Reading, ’Riting, Rambling (Our 3 Rs?)
Yesterday we spent a long time exploring The Poem Farm, the kids and I. They loved Amy’s egg poem, and the dahlia one, and the haircut one—all of them, really. The mousetrap poem especially generated some good discussion.
(Huck was bashing the toy shopping cart into things all through this conversation, which, because we were reading poetry, inspired the following beginning of a poem called “House Rules for Toy Carts”:
Racing down halls is encouraged.
Ramming the walls is not.
The couch where your sister is resting
Is not the best parking spot.
There’s room for a verse about not using your big sister’s dolls as crash dummies, I think, and a reminder that the piano is not a gong and the shopping cart isn’t a mallet. I’m just saying.)
Today I read the middle girls “The Cremation of Sam McGee,” which is terrifically cadenced and creepily evocative. A satisfyingly grisly narrative with a surprise at the end. Went over big.
And that led to a discussion about narrative voice and person (1st, 2nd, 3rd). Rose says she likes first-person books best because she feels like the story is really happening right that minute (which I enjoyed because that’s what writers talk about choosing first person for, the immediacy). Beanie agreed but said she wouldn’t have wanted the Rowan of Rin books to be in first person, she isn’t sure why, she thinks the stories are better in third person so you can see everything that’s happening to Rowan from the outside.
“That’s true,” said Rose thoughtfully, and then she told me all about why Shannon Hale likes to write in third person.
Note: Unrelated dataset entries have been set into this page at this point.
-- pv_equiv track=rewrite | github.com/SergioRoldan/DNNClassifier | serving_tags_model/model/dataHandler.py | checkConfusionMatrix
-- ===== SOURCE A (Python) =====
-- def checkConfusionMatrix(confusionMatrix):
--
--     correctSum = 0
--     correctTarg = 0
--     incorrectSum = 0
--
--     for i in range(len(confusionMatrix)):
--         for j in range(len(confusionMatrix)):
--             if i == j:
--                 correctSum += confusionMatrix[i][j]
--                 correctTarg += 1
--             else:
--                 incorrectSum += confusionMatrix[i][j]
--
--     return str(correctTarg), str(correctSum), str(incorrectSum)
-- ===== SOURCE B (Python) =====
-- def checkConfusionMatrix(confusionMatrix):
--     n = len(confusionMatrix)
--     correctSum = sum(confusionMatrix[i][i] for i in range(n))
--     total = sum(confusionMatrix[i][j] for i in range(n) for j in range(n))
--     return str(n), str(correctSum), str(total - correctSum)
-- ===== Notes on version B (the rewrite author's own statement) =====
-- stated objective: simpler
-- what changed: Replaces A's single branching double loop and three accumulators by two direct reductions (diagonal sum and grand total over the same indexed cells), returning len(matrix) as the diagonal count and obtaining the off-diagonal sum as total minus diagonal.
import Mathlib
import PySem

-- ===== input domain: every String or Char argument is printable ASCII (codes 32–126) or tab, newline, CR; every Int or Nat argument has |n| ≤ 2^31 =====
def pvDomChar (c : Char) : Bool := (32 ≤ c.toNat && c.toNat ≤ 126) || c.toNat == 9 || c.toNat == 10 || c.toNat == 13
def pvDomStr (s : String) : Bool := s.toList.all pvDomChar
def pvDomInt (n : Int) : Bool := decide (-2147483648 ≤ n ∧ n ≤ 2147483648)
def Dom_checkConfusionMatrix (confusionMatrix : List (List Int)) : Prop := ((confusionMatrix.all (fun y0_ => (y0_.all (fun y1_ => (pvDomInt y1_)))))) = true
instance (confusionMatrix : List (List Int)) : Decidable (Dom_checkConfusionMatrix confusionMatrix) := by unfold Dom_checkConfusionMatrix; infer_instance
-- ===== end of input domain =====

-- B replaces A's branching double loop by a diagonal sum and a grand total (off-diagonal = total - diagonal); objective: simpler.

-- ===== PORT A =====
def checkConfusionMatrix (confusionMatrix : List (List Int)) : String × String × String :=
  let n : Int := (confusionMatrix.length : Int)
  let r := (PySem.List.pyRange 0 n 1).foldl (fun s i =>
      (PySem.List.pyRange 0 n 1).foldl (fun s j =>
        if i == j then
          (s.1 + PySem.List.pyGetD (PySem.List.pyGetD confusionMatrix i []) j 0, s.2.1 + 1, s.2.2)
        else
          (s.1, s.2.1, s.2.2 + PySem.List.pyGetD (PySem.List.pyGetD confusionMatrix i []) j 0)) s)
    ((0 : Int), (0 : Int), (0 : Int))
  (PySem.Int.toStr r.2.1, PySem.Int.toStr r.1, PySem.Int.toStr r.2.2)

-- ===== PORT B =====
def checkConfusionMatrix_alt (confusionMatrix : List (List Int)) : String × String × String :=
  let n : Int := (confusionMatrix.length : Int)
  let correctSum := ((PySem.List.pyRange 0 n 1).map (fun i =>
      PySem.List.pyGetD (PySem.List.pyGetD confusionMatrix i []) i 0)).sum
  let total := ((PySem.List.pyRange 0 n 1).map (fun i =>
      ((PySem.List.pyRange 0 n 1).map (fun j =>
        PySem.List.pyGetD (PySem.List.pyGetD confusionMatrix i []) j 0)).sum)).sum
  (PySem.Int.toStr n, PySem.Int.toStr correctSum, PySem.Int.toStr (total - correctSum))

-- ===== PRECONDITION & SPEC =====
-- Pre_ excludes exactly the ragged matrices on which Python A raises IndexError
-- (some row shorter than the number of rows).
def Pre_checkConfusionMatrix (confusionMatrix : List (List Int)) : Prop :=
  (confusionMatrix.all (fun row => confusionMatrix.length ≤ row.length)) = true
instance (confusionMatrix : List (List Int)) : Decidable (Pre_checkConfusionMatrix confusionMatrix) := by unfold Pre_checkConfusionMatrix; infer_instance
def pvWitness_checkConfusionMatrix : List (List Int) := [[1, 2], [3, 4]]

def Spec_checkConfusionMatrix (confusionMatrix : List (List Int)) (out : String × String × String) : Prop := out = checkConfusionMatrix_alt confusionMatrix
instance (confusionMatrix : List (List Int)) (out : String × String × String) : Decidable (Spec_checkConfusionMatrix confusionMatrix out) := by unfold Spec_checkConfusionMatrix; infer_instance

-- ===== CLAIM (what is proved, stated in full; the proofs are below) =====
def Claim_equal_checkConfusionMatrix : Prop := ∀ (confusionMatrix : List (List Int)), Dom_checkConfusionMatrix confusionMatrix → Pre_checkConfusionMatrix confusionMatrix → Spec_checkConfusionMatrix confusionMatrix (checkConfusionMatrix confusionMatrix)

-- ===== LEMMAS AND PROOFS =====

-- Inner loop of A, over an arbitrary index list J, computed in closed form.
theorem inner_loop_eq (g : Int → Int) (i : Int) (J : List Int) :
    ∀ (cs ct ics : Int),
      J.foldl (fun s j =>
        if i = j then (s.1 + g j, s.2.1 + 1, s.2.2)
        else (s.1, s.2.1, s.2.2 + g j)) (cs, ct, ics)
      = (cs + (J.map (fun j => if i = j then g j else 0)).sum,
         ct + (J.map (fun j => if i = j then (1 : Int) else 0)).sum,
         ics + (J.map (fun j => if i = j then 0 else g j)).sum) := by
  induction J with
  | nil => intro cs ct ics; simp
  | cons j J ih =>
      intro cs ct ics
      by_cases h : i = j
      · subst h
        simp only [List.foldl_cons, List.map_cons, List.sum_cons, ih,
          if_true, Prod.mk.injEq]
        exact ⟨by ring, by ring, by ring⟩
      · simp only [List.foldl_cons, if_neg h, List.map_cons, List.sum_cons, ih, Prod.mk.injEq]
        exact ⟨by ring, by ring, by ring⟩

theorem sum_ite_eq_of_nodup (g : Int → Int) (i : Int) (J : List Int)
    (hnd : J.Nodup) (hmem : i ∈ J) :
    (J.map (fun j => if i = j then g j else 0)).sum = g i := by
  induction J with
  | nil => cases hmem
  | cons j J ih =>
      simp only [List.map_cons, List.sum_cons]
      rcases List.mem_cons.mp hmem with h | h
      · subst h
        have : (J.map (fun j => if i = j then g j else 0)).sum = 0 := by
          apply List.sum_eq_zero
          intro x hx
          rcases List.mem_map.mp hx with ⟨y, hy, rfl⟩
          have : i ≠ y := fun e => (List.nodup_cons.mp hnd).1 (e ▸ hy)
          simp [this]
        simp [this]
      · have hne : i ≠ j := fun e => (List.nodup_cons.mp hnd).1 (e ▸ h)
        simp [hne, ih (List.nodup_cons.mp hnd).2 h]

theorem sum_ite_compl (g : Int → Int) (i : Int) (J : List Int) :
    (J.map (fun j => if i = j then 0 else g j)).sum
      = (J.map g).sum - (J.map (fun j => if i = j then g j else 0)).sum := by
  induction J with
  | nil => simp
  | cons j J ih =>
      by_cases h : i = j
      · subst h; simp [ih]
      · simp [h, ih]; ring

-- The inner loop for i drawn from a nodup list containing i.
theorem inner_loop_closed (g : Int → Int) (i : Int) (J : List Int)
    (hnd : J.Nodup) (hmem : i ∈ J) (cs ct ics : Int) :
    J.foldl (fun s j =>
      if i = j then (s.1 + g j, s.2.1 + 1, s.2.2)
      else (s.1, s.2.1, s.2.2 + g j)) (cs, ct, ics)
    = (cs + g i, ct + 1, ics + ((J.map g).sum - g i)) := by
  rw [inner_loop_eq]
  rw [sum_ite_eq_of_nodup g i J hnd hmem, sum_ite_compl,
      sum_ite_eq_of_nodup g i J hnd hmem]
  have : (J.map (fun j => if i = j then (1 : Int) else 0)).sum = 1 := by
    have := sum_ite_eq_of_nodup (fun _ => (1 : Int)) i J hnd hmem
    simpa using this
  rw [this]

-- Outer loop: fold of inner_loop_closed over a list of distinct indices all inside J.
theorem outer_loop_closed (g : Int → Int → Int) (J : List Int)
    (hnd : J.Nodup) :
    ∀ (L : List Int), (∀ i ∈ L, i ∈ J) → ∀ (cs ct ics : Int),
      L.foldl (fun s i =>
        J.foldl (fun s j =>
          if i = j then (s.1 + g i j, s.2.1 + 1, s.2.2)
          else (s.1, s.2.1, s.2.2 + g i j)) s) (cs, ct, ics)
      = (cs + (L.map (fun i => g i i)).sum,
         ct + L.length,
         ics + ((L.map (fun i => (J.map (g i)).sum)).sum - (L.map (fun i => g i i)).sum)) := by
  intro L
  induction L with
  | nil => intro _ cs ct ics; simp
  | cons i L ih =>
      intro hsub cs ct ics
      simp only [List.foldl_cons]
      rw [inner_loop_closed (g i) i J hnd (hsub i (List.mem_cons_self))]
      rw [ih (fun x hx => hsub x (List.mem_cons_of_mem _ hx))]
      simp only [List.map_cons, List.sum_cons, List.length_cons]
      refine Prod.ext ?_ (Prod.ext ?_ ?_)
      · simp; ring
      · simp; ring
      · simp; ring

-- ===== VERDICT (by name: the statement is the Claim_ definition above) =====
theorem checkConfusionMatrix_spec : Claim_equal_checkConfusionMatrix := by
  intro M _ _
  unfold Spec_checkConfusionMatrix checkConfusionMatrix checkConfusionMatrix_alt
  simp only [beq_iff_eq]
  set J := PySem.List.pyRange 0 (M.length : Int) 1 with hJ
  have hnd : J.Nodup := PySem.List.nodup_pyRange_one 0 (M.length : Int)
  rw [outer_loop_closed (fun i j => PySem.List.pyGetD (PySem.List.pyGetD M i []) j 0) J hnd J
      (fun i hi => hi)]
  have hlen : (J.length : Int) = (M.length : Int) := by
    rw [hJ, PySem.List.length_pyRange_one]; simp
  simp [hlen]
She read this in an interview in the back of Enna Burning.
Shannon Hale: “I spent eighteen years writing unpublishable stuff, and I now realize it was all in pursuit of my voice. I found the kind of story that I love to read and the type of narrator I feel I can do well. I’m in love with the ‘close third person’ narrator, a narrator that knows only as much as the main character and yet can step back just a tad and tell the story in a slightly different voice. This allows me freedom of language I wouldn’t have in a first person narrator but lets me keep close to one character and follow her through the entire story.”
I feel exactly the same way, I told Rose. Almost all my books are in close third person. I have some poems and short stories in first person, and I’m playing with a novel right now that wouldn’t work at all in anything but first person. But as a reader, I am drawn toward the third-person narrative—with certain notable exceptions, like To Kill a Mockingbird and David Copperfield; and of course there are some books in which first person is imperative, like Kathy Erskine’s Mockingbird (speaking of mockingbirds), or Huck Finn, or Feed, or The Hunger Games. We need Katniss to be the one telling the story, need to be inside her head feeling her terror and anger and anxiety. A third person narrator would have been absolutely wrong for that story, would have felt like the totalitarian powers-that-be were filtering and controlling the story. We needed to hear it from Katniss, person to person, and to be as in the dark as she was, as confused, as trapped.
So: it’s a book by book decision, not something to make a blanket statement about. But the books I love the most and reread obsessively have tended to have (and it may just be a coincidence) third person narrators. Sometimes close third person, like the Maud Hart Lovelace’s books, and Laura Ingalls Wilder’s, and A Wrinkle in Time. (And how interesting that both Laura and Maud chose third person for their very autobiographical stories. Beverly Cleary, too.) Other favorite authors use omniscient third person, shifting POV from time to time—L. M. Montgomery is brilliant at this. Tolkien, obviously. Elizabeth George Speare. Elizabeth Goudge. Edith Nesbit.
I’m also fond of books in which the narrative voice is not a character in the story yet has a distinctive and quirky personality, usually quite an opinionated one, like the ones in Peter Pan and The Anybodies. Hmm, what are some other examples?
This post went all a-ramble on me. They do that, sometimes.